-- ===== PORT B =====
-- groups = {};  for idx, l in enumerate(labels): groups.setdefault(l, []).append(idx)
def cpfl_groups (labels : List Int) : PySem.Dict Int (List Int) :=
  (PySem.List.enumerate labels).foldl
    (fun d p => d.modify p.2 [] (fun xs => xs ++ [p.1])) PySem.Dict.empty

def create_pairs_from_labels_alt (labels : List Int) (energy : List Int) (all_pairs : Bool) : (List (Int × Int)) × List Int :=
  if all_pairs then
    (PySem.List.pyRange 0 (labels.length : Int)).foldl
      (fun (st : List (Int × Int) × List Int) i =>
        (PySem.List.pyRange (i + 1) (labels.length : Int)).foldl
          (fun (st2 : List (Int × Int) × List Int) j =>
            (st2.1 ++ [(i, j)],
             st2.2 ++ [PySem.List.pyGetD energy i 0 + PySem.List.pyGetD energy j 0]))
          st)
      ([], [])
  else
    let groups := cpfl_groups labels
    (PySem.List.enumerate labels).foldl
      (fun (st : List (Int × Int) × List Int) p =>
        (groups.getD p.2 []).foldl
          (fun (st2 : List (Int × Int) × List Int) j =>
            if p.1 < j then
              (st2.1 ++ [(p.1, j)],
               st2.2 ++ [PySem.List.pyGetD energy p.1 0 + PySem.List.pyGetD energy j 0])
            else st2)
          st)
      ([], [])

-- ===== PRECONDITION & SPEC =====
-- Pre_ excludes exactly the inputs where Python A raises IndexError: some emitted pair (i, j)
-- would read energy[i] or energy[j] (i < j) past the end of energy.
def Pre_create_pairs_from_labels (labels : List Int) (energy : List Int) (all_pairs : Bool) : Prop :=
  ∀ j : Nat, j < labels.length →
    (all_pairs = true ∨ ∃ i : Nat, i < j ∧ labels.getD i 0 = labels.getD j 0) →
    j < energy.length
instance (labels : List Int) (energy : List Int) (all_pairs : Bool) : Decidable (Pre_create_pairs_from_labels labels energy all_pairs) := by unfold Pre_create_pairs_from_labels; infer_instance
def pvWitness_create_pairs_from_labels : List Int × List Int × Bool := ([1, 1, 2], [5, 7, 9], false)

def Spec_create_pairs_from_labels (labels : List Int) (energy : List Int) (all_pairs : Bool) (out : (List (Int × Int)) × List Int) : Prop := out = create_pairs_from_labels_alt labels energy all_pairs
instance (labels : List Int) (energy : List Int) (all_pairs : Bool) (out : (List (Int × Int)) × List Int) : Decidable (Spec_create_pairs_from_labels labels energy all_pairs out) := by unfold Spec_create_pairs_from_labels; infer_instance

-- ===== CLAIM (what is proved, stated in full; the proofs are below) =====
def Claim_equal_create_pairs_from_labels : Prop := ∀ (labels : List Int) (energy : List Int) (all_pairs : Bool), Dom_create_pairs_from_labels labels energy all_pairs → Pre_create_pairs_from_labels labels energy all_pairs → Spec_create_pairs_from_labels labels energy all_pairs (create_pairs_from_labels labels energy all_pairs)

-- ===== LEMMAS AND PROOFS =====

theorem foldl_pair_append {α β γ : Type} (f : α → β) (g : α → γ) (js : List α) :
    ∀ (s : List β × List γ),
    js.foldl (fun st j => (st.1 ++ [f j], st.2 ++ [g j])) s
      = (s.1 ++ js.map f, s.2 ++ js.map g) := by
  induction js with
  | nil => simp
  | cons j js ih => intro s; simp [ih]

theorem foldl_pair_append_if {α β γ : Type} (p : α → Prop) [DecidablePred p]
    (f : α → β) (g : α → γ) (js : List α) :
    ∀ (s : List β × List γ),
    js.foldl (fun st j => if p j then (st.1 ++ [f j], st.2 ++ [g j]) else st) s
      = (s.1 ++ (js.filter (fun j => decide (p j))).map f,
         s.2 ++ (js.filter (fun j => decide (p j))).map g) := by
  induction js with
  | nil => simp
  | cons j js ih =>
    intro s
    by_cases h : p j
    · simp [h, ih]
    · simp [h, ih]

theorem foldl_triple_append_if {α β γ δ : Type} (p : α → Prop) [DecidablePred p]
    (f : α → β) (g : α → γ) (u : δ → δ) (js : List α) :
    ∀ (s : List β × List γ × δ),
    js.foldl (fun st j => if p j then (st.1 ++ [f j], st.2.1 ++ [g j], u st.2.2) else st) s
      = (s.1 ++ (js.filter (fun j => decide (p j))).map f,
         s.2.1 ++ (js.filter (fun j => decide (p j))).map g,
         u^[(js.filter (fun j => decide (p j))).length] s.2.2) := by
  induction js with
  | nil => simp
  | cons j js ih =>
    intro s
    by_cases h : p j
    · simp [h, ih, Function.iterate_succ_apply]
    · simp [h, ih]

theorem foldl_pair_flat {α β γ : Type} (F : α → List β) (G : α → List γ) (ps : List α) :
    ∀ (s : List β × List γ),
    ps.foldl (fun st a => (st.1 ++ F a, st.2 ++ G a)) s
      = (s.1 ++ ps.flatMap F, s.2 ++ ps.flatMap G) := by
  induction ps with
  | nil => simp
  | cons a ps ih => intro s; simp [ih]

theorem flatMap_congr_mem {α β : Type} (l : List α) {f g : α → List β}
    (h : ∀ a ∈ l, f a = g a) : l.flatMap f = l.flatMap g := by
  induction l with
  | nil => simp
  | cons a l ih =>
    simp only [List.flatMap_cons]
    rw [h a (by simp), ih (fun a ha => h a (by simp [ha]))]

-- the j-list A emits for a given i
def aChunk (labels : List Int) (all_pairs : Bool) (i : Int) : List Int :=
  (PySem.List.pyRange (i + 1) (labels.length : Int)).filter
    (fun j => decide (PySem.List.pyGetD labels i 0 = PySem.List.pyGetD labels j 0 ∨ all_pairs = true))

theorem A_outer (labels energy : List Int) (all_pairs : Bool) (is : List Int)
    (his : ∀ i ∈ is, i < (labels.length : Int)) :
    ∀ (s : List (Int × Int) × List Int × List Int),
    ((is.foldl
      (fun (st : List (Int × Int) × List Int × List Int) i =>
        if i ≠ (labels.length : Int) then
          (PySem.List.pyRange (i + 1) (labels.length : Int)).foldl
            (fun (st2 : List (Int × Int) × List Int × List Int) j =>
              if PySem.List.pyGetD labels i 0 = PySem.List.pyGetD labels j 0 ∨ all_pairs = true then
                (st2.1 ++ [(i, j)],
                 st2.2.1 ++ [PySem.List.pyGetD energy i 0 + PySem.List.pyGetD energy j 0],
                 if PySem.List.pyGetD labels i 0 ∈ st2.2.2 then st2.2.2
                 else st2.2.2 ++ [PySem.List.pyGetD labels i 0])
              else st2)
            st
        else st)
      s).1,
     (is.foldl
      (fun (st : List (Int × Int) × List Int × List Int) i =>
        if i ≠ (labels.length : Int) then
          (PySem.List.pyRange (i + 1) (labels.length : Int)).foldl
            (fun (st2 : List (Int × Int) × List Int × List Int) j =>
              if PySem.List.pyGetD labels i 0 = PySem.List.pyGetD labels j 0 ∨ all_pairs = true then
                (st2.1 ++ [(i, j)],
                 st2.2.1 ++ [PySem.List.pyGetD energy i 0 + PySem.List.pyGetD energy j 0],
                 if PySem.List.pyGetD labels i 0 ∈ st2.2.2 then st2.2.2
                 else st2.2.2 ++ [PySem.List.pyGetD labels i 0])
              else st2)
            st
        else st)
      s).2.1)
      = (s.1 ++ is.flatMap (fun i => (aChunk labels all_pairs i).map (fun j => (i, j))),
         s.2.1 ++ is.flatMap (fun i => (aChunk labels all_pairs i).map
           (fun j => PySem.List.pyGetD energy i 0 + PySem.List.pyGetD energy j 0))) := by
  induction is with
  | nil => simp
  | cons i is ih =>
    intro s
    have hi : i ≠ (labels.length : Int) := ne_of_lt (his i (List.mem_cons_self))
    have hstep := foldl_triple_append_if
      (fun j => PySem.List.pyGetD labels i 0 = PySem.List.pyGetD labels j 0 ∨ all_pairs = true)
      (fun j => ((i : Int), j))
      (fun j => PySem.List.pyGetD energy i 0 + PySem.List.pyGetD energy j 0)
      (fun e => if PySem.List.pyGetD labels i 0 ∈ e then e else e ++ [PySem.List.pyGetD labels i 0])
      (PySem.List.pyRange (i + 1) (labels.length : Int)) s
    beta_reduce at hstep
    rw [List.foldl_cons]
    rw [if_pos hi, hstep, ih (fun a ha => his a (List.mem_cons_of_mem i ha))]
    simp [aChunk, List.append_assoc]

theorem A_char (labels energy : List Int) (all_pairs : Bool) :
    create_pairs_from_labels labels energy all_pairs
      = ((PySem.List.pyRange 0 (labels.length : Int)).flatMap
           (fun i => (aChunk labels all_pairs i).map (fun j => (i, j))),
         (PySem.List.pyRange 0 (labels.length : Int)).flatMap
           (fun i => (aChunk labels all_pairs i).map
             (fun j => PySem.List.pyGetD energy i 0 + PySem.List.pyGetD energy j 0))) := by
  have h := A_outer labels energy all_pairs (PySem.List.pyRange 0 (labels.length : Int))
    (fun i hi => (PySem.List.mem_pyRange_one.mp hi).2) ([], [], [])
  simp only [List.nil_append] at h
  unfold create_pairs_from_labels
  exact h

theorem groups_foldl (ps : List (Int × Int)) :
    ∀ (d : PySem.Dict Int (List Int)) (l : Int),
    (ps.foldl (fun d p => d.modify p.2 [] (fun xs => xs ++ [p.1])) d).getD l []
      = d.getD l [] ++ ((ps.filter (fun p => p.2 == l)).map (fun p => p.1)) := by
  induction ps with
  | nil => simp
  | cons p ps ih =>
    intro d l
    rw [List.foldl_cons, ih]
    by_cases h : l = p.2
    · simp [h]
    · simp [h, PySem.Dict.getD_modify, Ne.symm h]

theorem groups_getD (labels : List Int) (l : Int) :
    (cpfl_groups labels).getD l []
      = (PySem.List.pyRange 0 (labels.length : Int)).filter
          (fun j => PySem.List.pyGetD labels j 0 == l) := by
  unfold cpfl_groups
  rw [groups_foldl, PySem.Dict.getD_empty, PySem.List.enumerate_eq_map_pyRange labels 0,
    List.filter_map, List.map_map]
  simp [Function.comp_def, PySem.List.len_eq]

theorem B_char_false (labels energy : List Int) :
    create_pairs_from_labels_alt labels energy false
      = ((PySem.List.enumerate labels).flatMap
           (fun p => (((cpfl_groups labels).getD p.2 []).filter (fun j => decide (p.1 < j))).map
             (fun j => (p.1, j))),
         (PySem.List.enumerate labels).flatMap
           (fun p => (((cpfl_groups labels).getD p.2 []).filter (fun j => decide (p.1 < j))).map
             (fun j => PySem.List.pyGetD energy p.1 0 + PySem.List.pyGetD energy j 0))) := by
  unfold create_pairs_from_labels_alt
  rw [if_neg (by simp)]
  simp only [foldl_pair_append_if, foldl_pair_flat, List.nil_append]

theorem B_char_true (labels energy : List Int) :
    create_pairs_from_labels_alt labels energy true
      = ((PySem.List.pyRange 0 (labels.length : Int)).flatMap
           (fun i => (PySem.List.pyRange (i + 1) (labels.length : Int)).map (fun j => (i, j))),
         (PySem.List.pyRange 0 (labels.length : Int)).flatMap
           (fun i => (PySem.List.pyRange (i + 1) (labels.length : Int)).map
             (fun j => PySem.List.pyGetD energy i 0 + PySem.List.pyGetD energy j 0))) := by
  unfold create_pairs_from_labels_alt
  rw [if_pos rfl]
  simp only [foldl_pair_append, foldl_pair_flat, List.nil_append]

theorem chunk_eq (labels : List Int) (i : Int) (h0 : 0 ≤ i) (hn : i < (labels.length : Int)) :
    ((PySem.List.pyRange 0 (labels.length : Int)).filter
        (fun j => PySem.List.pyGetD labels j 0 == PySem.List.pyGetD labels i 0)).filter
      (fun j => decide (i < j))
      = aChunk labels false i := by
  rw [List.filter_filter]
  rw [PySem.List.pyRange_one_append 0 (i + 1) (labels.length : Int) (by omega) (by omega),
    List.filter_append]
  have h1 : (PySem.List.pyRange 0 (i + 1)).filter
      (fun j => decide (i < j) && (PySem.List.pyGetD labels j 0 == PySem.List.pyGetD labels i 0)) = [] := by
    apply List.filter_eq_nil_iff.mpr
    intro j hj
    have hj2 : j < i + 1 := (PySem.List.mem_pyRange_one.mp hj).2
    have hij : ¬ i < j := by omega
    simp [hij]
  rw [h1, List.nil_append]
  unfold aChunk
  apply List.filter_congr
  intro j hj
  have hij : i < j := (PySem.List.mem_pyRange_one.mp hj).1
  by_cases h : PySem.List.pyGetD labels i 0 = PySem.List.pyGetD labels j 0
  · simp [h, hij]
  · simp [hij, h, Ne.symm h]

-- ===== VERDICT (by name: the statement is the Claim_ definition above) =====
theorem create_pairs_from_labels_spec : Claim_equal_create_pairs_from_labels := by
  unfold Claim_equal_create_pairs_from_labels
  intro labels energy all_pairs _ _
  unfold Spec_create_pairs_from_labels
  cases all_pairs with
  | false =>
    rw [A_char, B_char_false, PySem.List.enumerate_eq_map_pyRange labels 0]
    simp only [List.flatMap_map, PySem.List.len_eq]
    refine congrArg₂ Prod.mk ?_ ?_ <;>
    · apply flatMap_congr_mem
      intro i hi
      obtain ⟨hi0, hin⟩ := PySem.List.mem_pyRange_one.mp hi
      rw [groups_getD]
      rw [chunk_eq labels i hi0 hin]
  | true =>
    rw [A_char, B_char_true]
    have hch : ∀ i, aChunk labels true i = PySem.List.pyRange (i + 1) (labels.length : Int) := by
      intro i
      unfold aChunk
      apply List.filter_eq_self.mpr
      intro a _
      simp
    simp only [hch]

#### Exercise:
For each line in the records that holds "aChunk", show that line as it stands.

#### Worked solution:
def aChunk (labels : List Int) (all_pairs : Bool) (i : Int) : List Int :=
      = (s.1 ++ is.flatMap (fun i => (aChunk labels all_pairs i).map (fun j => (i, j))),
         s.2.1 ++ is.flatMap (fun i => (aChunk labels all_pairs i).map
    simp [aChunk, List.append_assoc]
           (fun i => (aChunk labels all_pairs i).map (fun j => (i, j))),
           (fun i => (aChunk labels all_pairs i).map
      = aChunk labels false i := by
  unfold aChunk
    have hch : ∀ i, aChunk labels true i = PySem.List.pyRange (i + 1) (labels.length : Int) := by
      unfold aChunk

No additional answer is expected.